▸ **Brief**:
Which lines below contain "show"? Copy every one of them.

▸ **The records**:
------------------------------
-- pv_equiv track=rewrite | github.com/metanova-labs/nova | utils/nanobodies.py | max_run_length
-- ===== SOURCE A (Python) =====
-- def max_run_length(s: str) -> int:
--     """maximum length of a homopolymer run in a sequence"""
--     if not s:
--         return 0
--     best = 1
--     cur = 1
--     for i in range(1, len(s)):
--         if s[i] == s[i - 1]:
--             cur += 1
--             if cur > best:
--                 best = cur
--         else:
--             cur = 1
--     return best
-- ===== SOURCE B (Python) =====
-- def max_run_length(s: str) -> int:
--     """maximum length of a homopolymer run in a sequence"""
--     lengths = []
--     i, n = 0, len(s)
--     while i < n:
--         j = i + 1
--         while j < n and s[j] == s[i]:
--             j += 1
--         lengths.append(j - i)
--         i = j
--     return max(lengths, default=0)
-- ===== Notes on version B (the rewrite author's own statement) =====
-- stated objective: alternative
-- what changed: Replaces A's single-pass running-counter-with-reset scan by a two-pointer run-splitting pass that collects the length of each maximal homopolymer run into a list and returns max(lengths, default=0).
import Mathlib
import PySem

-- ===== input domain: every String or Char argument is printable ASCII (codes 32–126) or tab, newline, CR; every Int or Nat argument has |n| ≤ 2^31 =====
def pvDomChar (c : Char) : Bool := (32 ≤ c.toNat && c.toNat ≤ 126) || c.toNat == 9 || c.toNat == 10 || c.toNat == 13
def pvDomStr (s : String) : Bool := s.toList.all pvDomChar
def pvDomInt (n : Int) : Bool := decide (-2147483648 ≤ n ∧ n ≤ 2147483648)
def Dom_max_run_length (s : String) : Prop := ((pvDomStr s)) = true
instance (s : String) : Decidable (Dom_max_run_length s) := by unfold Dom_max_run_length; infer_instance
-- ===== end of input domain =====

-- B replaces A's running-counter-with-reset scan by a two-pointer run-splitting pass that
-- collects the length of each maximal run and takes the maximum (objective: alternative).

-- ===== PORT A =====
def max_run_length (s : String) : Int :=
  if s.toList = [] then 0
  else
    ((PySem.List.pyRange 1 (s.toList.length : Int) 1).foldl
      (fun (st : Int × Int) i =>
        if PySem.List.pyGetD s.toList i ' ' = PySem.List.pyGetD s.toList (i - 1) ' ' then
          (if st.2 + 1 > st.1 then (st.2 + 1, st.2 + 1) else (st.1, st.2 + 1))
        else (st.1, 1))
      ((1 : Int), (1 : Int))).1

-- ===== PORT B =====
-- inner while loop: advance j while j < n and s[j] == s[i]  (guard keeps both indices in range,
-- so List.getD with a dummy default is exact here)
def altInner (cs : List Char) (i j : Nat) : Nat :=
  if h : j < cs.length ∧ cs.getD j ' ' = cs.getD i ' ' then altInner cs i (j + 1) else j
termination_by cs.length - j

-- used by altOuter's termination proof
theorem altInner_ge (cs : List Char) (i : Nat) : ∀ j, j ≤ altInner cs i j := by
  have key : ∀ fuel j, cs.length - j ≤ fuel → j ≤ altInner cs i j := by
    intro fuel
    induction fuel with
    | zero =>
      intro j hj
      unfold altInner
      split
      · omega
      · exact le_refl j
    | succ n ih =>
      intro j hj
      unfold altInner
      split
      · exact le_trans (Nat.le_succ j) (ih (j + 1) (by omega))
      · exact le_refl j
  intro j; exact key (cs.length - j) j (le_refl _)

-- outer while loop: split off one maximal run at a time, recording its length
def altOuter (cs : List Char) (i : Nat) (lengths : List Int) : List Int :=
  if _h : i < cs.length then
    let j := altInner cs i (i + 1)
    altOuter cs j (lengths ++ [(j : Int) - (i : Int)])
  else lengths
termination_by cs.length - i
decreasing_by have := altInner_ge cs i (i + 1); omega

-- max(lengths, default=0): exact as a fold since Python's max of ints is the left fold of max
def max_run_length_alt (s : String) : Int :=
  (altOuter s.toList 0 []).foldl max 0

-- ===== PRECONDITION & SPEC =====
def Spec_max_run_length (s : String) (out : Int) : Prop := out = max_run_length_alt s
instance (s : String) (out : Int) : Decidable (Spec_max_run_length s out) := by unfold Spec_max_run_length; infer_instance

-- ===== CLAIM (what is proved, stated in full; the proofs are below) =====
def Claim_equal_max_run_length : Prop := ∀ (s : String), Dom_max_run_length s → Spec_max_run_length s (max_run_length s)

-- ===== LEMMAS AND PROOFS =====

-- length of the maximal leading run of character c
def leadRun (c : Char) : List Char → Nat
  | [] => 0
  | x :: xs => if x = c then leadRun c xs + 1 else 0

-- list of the lengths of the maximal runs, front to back
def runs : List Char → List Int
  | [] => []
  | c :: rest => ((leadRun c rest : Int) + 1) :: runs (rest.drop (leadRun c rest))
termination_by l => l.length
decreasing_by simp

theorem runs_nil : runs [] = [] := by conv_lhs => unfold runs

theorem runs_cons (c : Char) (rest : List Char) :
    runs (c :: rest) = ((leadRun c rest : Int) + 1) :: runs (rest.drop (leadRun c rest)) := by
  conv_lhs => unfold runs

-- A's loop, rephrased as structural recursion carrying the previous character
def pairFold : Char → List Char → (Int × Int) → (Int × Int)
  | _, [], st => st
  | prev, x :: xs, st =>
      pairFold x xs
        (if x = prev then
          (if st.2 + 1 > st.1 then (st.2 + 1, st.2 + 1) else (st.1, st.2 + 1))
        else (st.1, 1))

theorem foldl_max_init (l : List Int) : ∀ a b, l.foldl max (max a b) = max a (l.foldl max b) := by
  induction l with
  | nil => intro a b; rfl
  | cons x xs ih =>
    intro a b
    simp only [List.foldl_cons]
    rw [max_assoc, ih]

theorem le_foldl_max (l : List Int) : ∀ a, a ≤ l.foldl max a := by
  induction l with
  | nil => intro a; exact le_refl a
  | cons x xs ih =>
    intro a
    exact le_trans (le_max_left a x) (ih (max a x))

theorem fold_bridge (cs : List Char) : ∀ fuel k, cs.length - k ≤ fuel → k < cs.length → ∀ st,
    (PySem.List.pyRange ((k : Int) + 1) (cs.length : Int) 1).foldl
      (fun (st : Int × Int) i =>
        if PySem.List.pyGetD cs i ' ' = PySem.List.pyGetD cs (i - 1) ' ' then
          (if st.2 + 1 > st.1 then (st.2 + 1, st.2 + 1) else (st.1, st.2 + 1))
        else (st.1, 1)) st
      = pairFold (cs.getD k ' ') (cs.drop (k + 1)) st := by
  intro fuel
  induction fuel with
  | zero => intro k h hk; omega
  | succ n ih =>
    intro k h hk st
    by_cases hk1 : k + 1 < cs.length
    · rw [PySem.List.pyRange_one_cons (by exact_mod_cast by omega)]
      have hdrop : cs.drop (k + 1) = cs[k + 1] :: cs.drop (k + 2) := by
        rw [List.drop_eq_getElem_cons hk1]
      have hget : ((k : Int) + 1) = ((k + 1 : Nat) : Int) := by push_cast; ring
      have hget2 : ((k : Int) + 1 - 1) = ((k : Nat) : Int) := by ring
      simp only [List.foldl_cons]
      rw [hdrop]
      show _ = pairFold cs[k + 1] (cs.drop (k + 2)) _
      have hstep : (if PySem.List.pyGetD cs ((k : Int) + 1) ' ' = PySem.List.pyGetD cs ((k : Int) + 1 - 1) ' ' then
          (if st.2 + 1 > st.1 then (st.2 + 1, st.2 + 1) else (st.1, st.2 + 1))
        else (st.1, 1))
          = (if cs[k + 1] = cs.getD k ' ' then
          (if st.2 + 1 > st.1 then (st.2 + 1, st.2 + 1) else (st.1, st.2 + 1))
        else (st.1, 1)) := by
        rw [hget2, hget, PySem.List.pyGetD_natCast, PySem.List.pyGetD_natCast,
          List.getD_eq_getElem cs ' ' hk1]
      rw [hstep]
      have hih := ih (k + 1) (by omega) hk1
        ((if cs[k + 1] = cs.getD k ' ' then
          (if st.2 + 1 > st.1 then (st.2 + 1, st.2 + 1) else (st.1, st.2 + 1))
        else (st.1, 1)))
      rw [show (((k + 1 : Nat) : Int)) = ((k : Int) + 1) by push_cast; ring,
        List.getD_eq_getElem cs ' ' hk1] at hih
      rw [hih]
    · have hlen : k + 1 = cs.length := by omega
      rw [PySem.List.pyRange_one_eq_nil (by exact_mod_cast by omega)]
      rw [List.drop_eq_nil_of_le (by omega)]
      rfl

theorem pairFold_runs : ∀ (rest : List Char) (prev : Char) (best cur : Int),
    1 ≤ cur → cur ≤ best →
    (pairFold prev rest (best, cur)).1
      = max best ((runs (rest.drop (leadRun prev rest))).foldl max (cur + (leadRun prev rest : Int))) := by
  intro rest
  induction rest with
  | nil =>
    intro prev best cur h1 h2
    simp only [pairFold, leadRun, List.drop_nil, runs_nil, List.foldl_nil, Nat.cast_zero, add_zero]
    omega
  | cons x xs ih =>
    intro prev best cur h1 h2
    by_cases hx : x = prev
    · simp only [pairFold, leadRun, if_pos hx]
      have hstep : (if cur + 1 > best then (cur + 1, cur + 1) else (best, cur + 1))
          = (max best (cur + 1), cur + 1) := by
        split <;> rename_i hgt
        · simp; omega
        · simp; omega
      rw [hstep, ih x (max best (cur + 1)) (cur + 1) (by omega) (by omega)]
      subst hx
      have harith : (cur + 1) + (leadRun x xs : Int) = cur + ((leadRun x xs : Nat) + 1 : Nat) := by
        push_cast; ring
      rw [List.drop_succ_cons, harith]
      have hK := le_foldl_max (runs (xs.drop (leadRun x xs)))
        (cur + ((leadRun x xs + 1 : Nat) : Int))
      have hle : cur + 1 ≤ cur + ((leadRun x xs + 1 : Nat) : Int) := by push_cast; omega
      omega
    · simp only [pairFold, leadRun, if_neg hx]
      rw [ih x best 1 (le_refl 1) (by omega)]
      simp only [Nat.cast_zero, add_zero, List.drop_zero]
      show _ = max best ((runs (x :: xs)).foldl max cur)
      rw [runs_cons]
      simp only [List.foldl_cons]
      have e1 : List.foldl max (1 + (leadRun x xs : Int)) (runs (xs.drop (leadRun x xs)))
          = max 1 (List.foldl max ((leadRun x xs : Int) + 1) (runs (xs.drop (leadRun x xs)))) := by
        rw [show ((1 : Int) + (leadRun x xs : Int)) = max 1 ((leadRun x xs : Int) + 1) by omega,
          foldl_max_init]
      have e2 : List.foldl max (max cur ((leadRun x xs : Int) + 1)) (runs (xs.drop (leadRun x xs)))
          = max cur (List.foldl max ((leadRun x xs : Int) + 1) (runs (xs.drop (leadRun x xs)))) :=
        foldl_max_init _ _ _
      rw [e1, e2]
      omega

theorem altInner_eq (cs : List Char) (i : Nat) :
    ∀ j, altInner cs i j = j + leadRun (cs.getD i ' ') (cs.drop j) := by
  have key : ∀ fuel j, cs.length - j ≤ fuel →
      altInner cs i j = j + leadRun (cs.getD i ' ') (cs.drop j) := by
    intro fuel
    induction fuel with
    | zero =>
      intro j hj
      unfold altInner
      rw [List.drop_eq_nil_of_le (by omega)]
      split <;> rename_i h
      · omega
      · simp [leadRun]
    | succ n ih =>
      intro j hj
      unfold altInner
      by_cases hlt : j < cs.length
      · rw [List.drop_eq_getElem_cons hlt]
        rw [show cs.getD j ' ' = cs[j] from List.getD_eq_getElem cs ' ' hlt] at *
        by_cases heq : cs[j] = cs.getD i ' '
        · rw [dif_pos ⟨hlt, heq⟩, ih (j + 1) (by omega)]
          simp only [leadRun, if_pos heq]
          omega
        · rw [dif_neg (by tauto)]
          simp only [leadRun, if_neg heq, add_zero]
      · rw [dif_neg (by omega)]
        rw [List.drop_eq_nil_of_le (by omega)]
        simp [leadRun]
  intro j; exact key (cs.length - j) j (le_refl _)

theorem altOuter_eq (cs : List Char) :
    ∀ fuel i acc, cs.length - i ≤ fuel → altOuter cs i acc = acc ++ runs (cs.drop i) := by
  intro fuel
  induction fuel with
  | zero =>
    intro i acc h
    unfold altOuter
    rw [dif_neg (by omega), List.drop_eq_nil_of_le (by omega)]
    simp [runs_nil]
  | succ n ih =>
    intro i acc h
    unfold altOuter
    by_cases hi : i < cs.length
    · rw [dif_pos hi]
      have hinner := altInner_eq cs i (i + 1)
      set L := leadRun (cs.getD i ' ') (cs.drop (i + 1)) with hL
      have hgei := altInner_ge cs i (i + 1)
      rw [ih (altInner cs i (i + 1)) _ (by omega)]
      rw [hinner]
      have hdropi : cs.drop i = cs[i] :: cs.drop (i + 1) := List.drop_eq_getElem_cons hi
      have hgd : cs.getD i ' ' = cs[i] := List.getD_eq_getElem cs ' ' hi
      rw [hdropi, runs_cons]
      rw [hgd] at hL
      rw [← hL]
      have hcast : ((i + 1 + L : Nat) : Int) - (i : Nat) = (L : Int) + 1 := by push_cast; ring
      rw [hcast]
      have hdd : cs.drop (i + 1 + L) = (cs.drop (i + 1)).drop L := by
        rw [List.drop_drop]
      rw [hdd, List.append_assoc]
      rfl
    · rw [dif_neg hi, List.drop_eq_nil_of_le (by omega)]
      simp [runs_nil]
  
theorem alt_eq_runs (s : String) :
    max_run_length_alt s = (runs s.toList).foldl max 0 := by
  unfold max_run_length_alt
  rw [altOuter_eq s.toList s.toList.length 0 [] (by omega)]
  simp

-- ===== VERDICT (by name: the statement is the Claim_ definition above) =====
theorem max_run_length_spec : Claim_equal_max_run_length := by
  intro s _
  unfold Spec_max_run_length
  rw [alt_eq_runs]
  unfold max_run_length
  by_cases hnil : s.toList = []
  · rw [if_pos hnil, hnil]
    simp [runs_nil]
  · rw [if_neg hnil]
    obtain ⟨c, rest, hcr⟩ := List.exists_cons_of_ne_nil hnil
    have hlen : 0 < s.toList.length := by rw [hcr]; simp
    have hb := fold_bridge s.toList s.toList.length 0 (by omega) hlen ((1 : Int), (1 : Int))
    simp only [Nat.cast_zero, zero_add] at hb
    rw [hb]
    have hget0 : s.toList.getD 0 ' ' = c := by rw [hcr]; rfl
    have hdrop1 : s.toList.drop 1 = rest := by rw [hcr]; rfl
    rw [hget0, hdrop1]
    rw [pairFold_runs rest c 1 1 (le_refl 1) (le_refl 1)]
    rw [hcr, runs_cons]
    simp only [List.foldl_cons]
    rw [show max 0 ((leadRun c rest : Int) + 1) = (leadRun c rest : Int) + 1 by omega]
    rw [show ((1 : Int) + (leadRun c rest : Int)) = max 1 ((leadRun c rest : Int) + 1) by omega]
    rw [foldl_max_init]
    have := le_foldl_max (runs (rest.drop (leadRun c rest))) ((leadRun c rest : Int) + 1)
    omega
------------------------------
▸ **Written reply**:
      show _ = pairFold cs[k + 1] (cs.drop (k + 2)) _
      rw [show (((k + 1 : Nat) : Int)) = ((k : Int) + 1) by push_cast; ring,
      show _ = max best ((runs (x :: xs)).foldl max cur)
        rw [show ((1 : Int) + (leadRun x xs : Int)) = max 1 ((leadRun x xs : Int) + 1) by omega,
        rw [show cs.getD j ' ' = cs[j] from List.getD_eq_getElem cs ' ' hlt] at *
    rw [show max 0 ((leadRun c rest : Int) + 1) = (leadRun c rest : Int) + 1 by omega]
    rw [show ((1 : Int) + (leadRun c rest : Int)) = max 1 ((leadRun c rest : Int) + 1) by omega]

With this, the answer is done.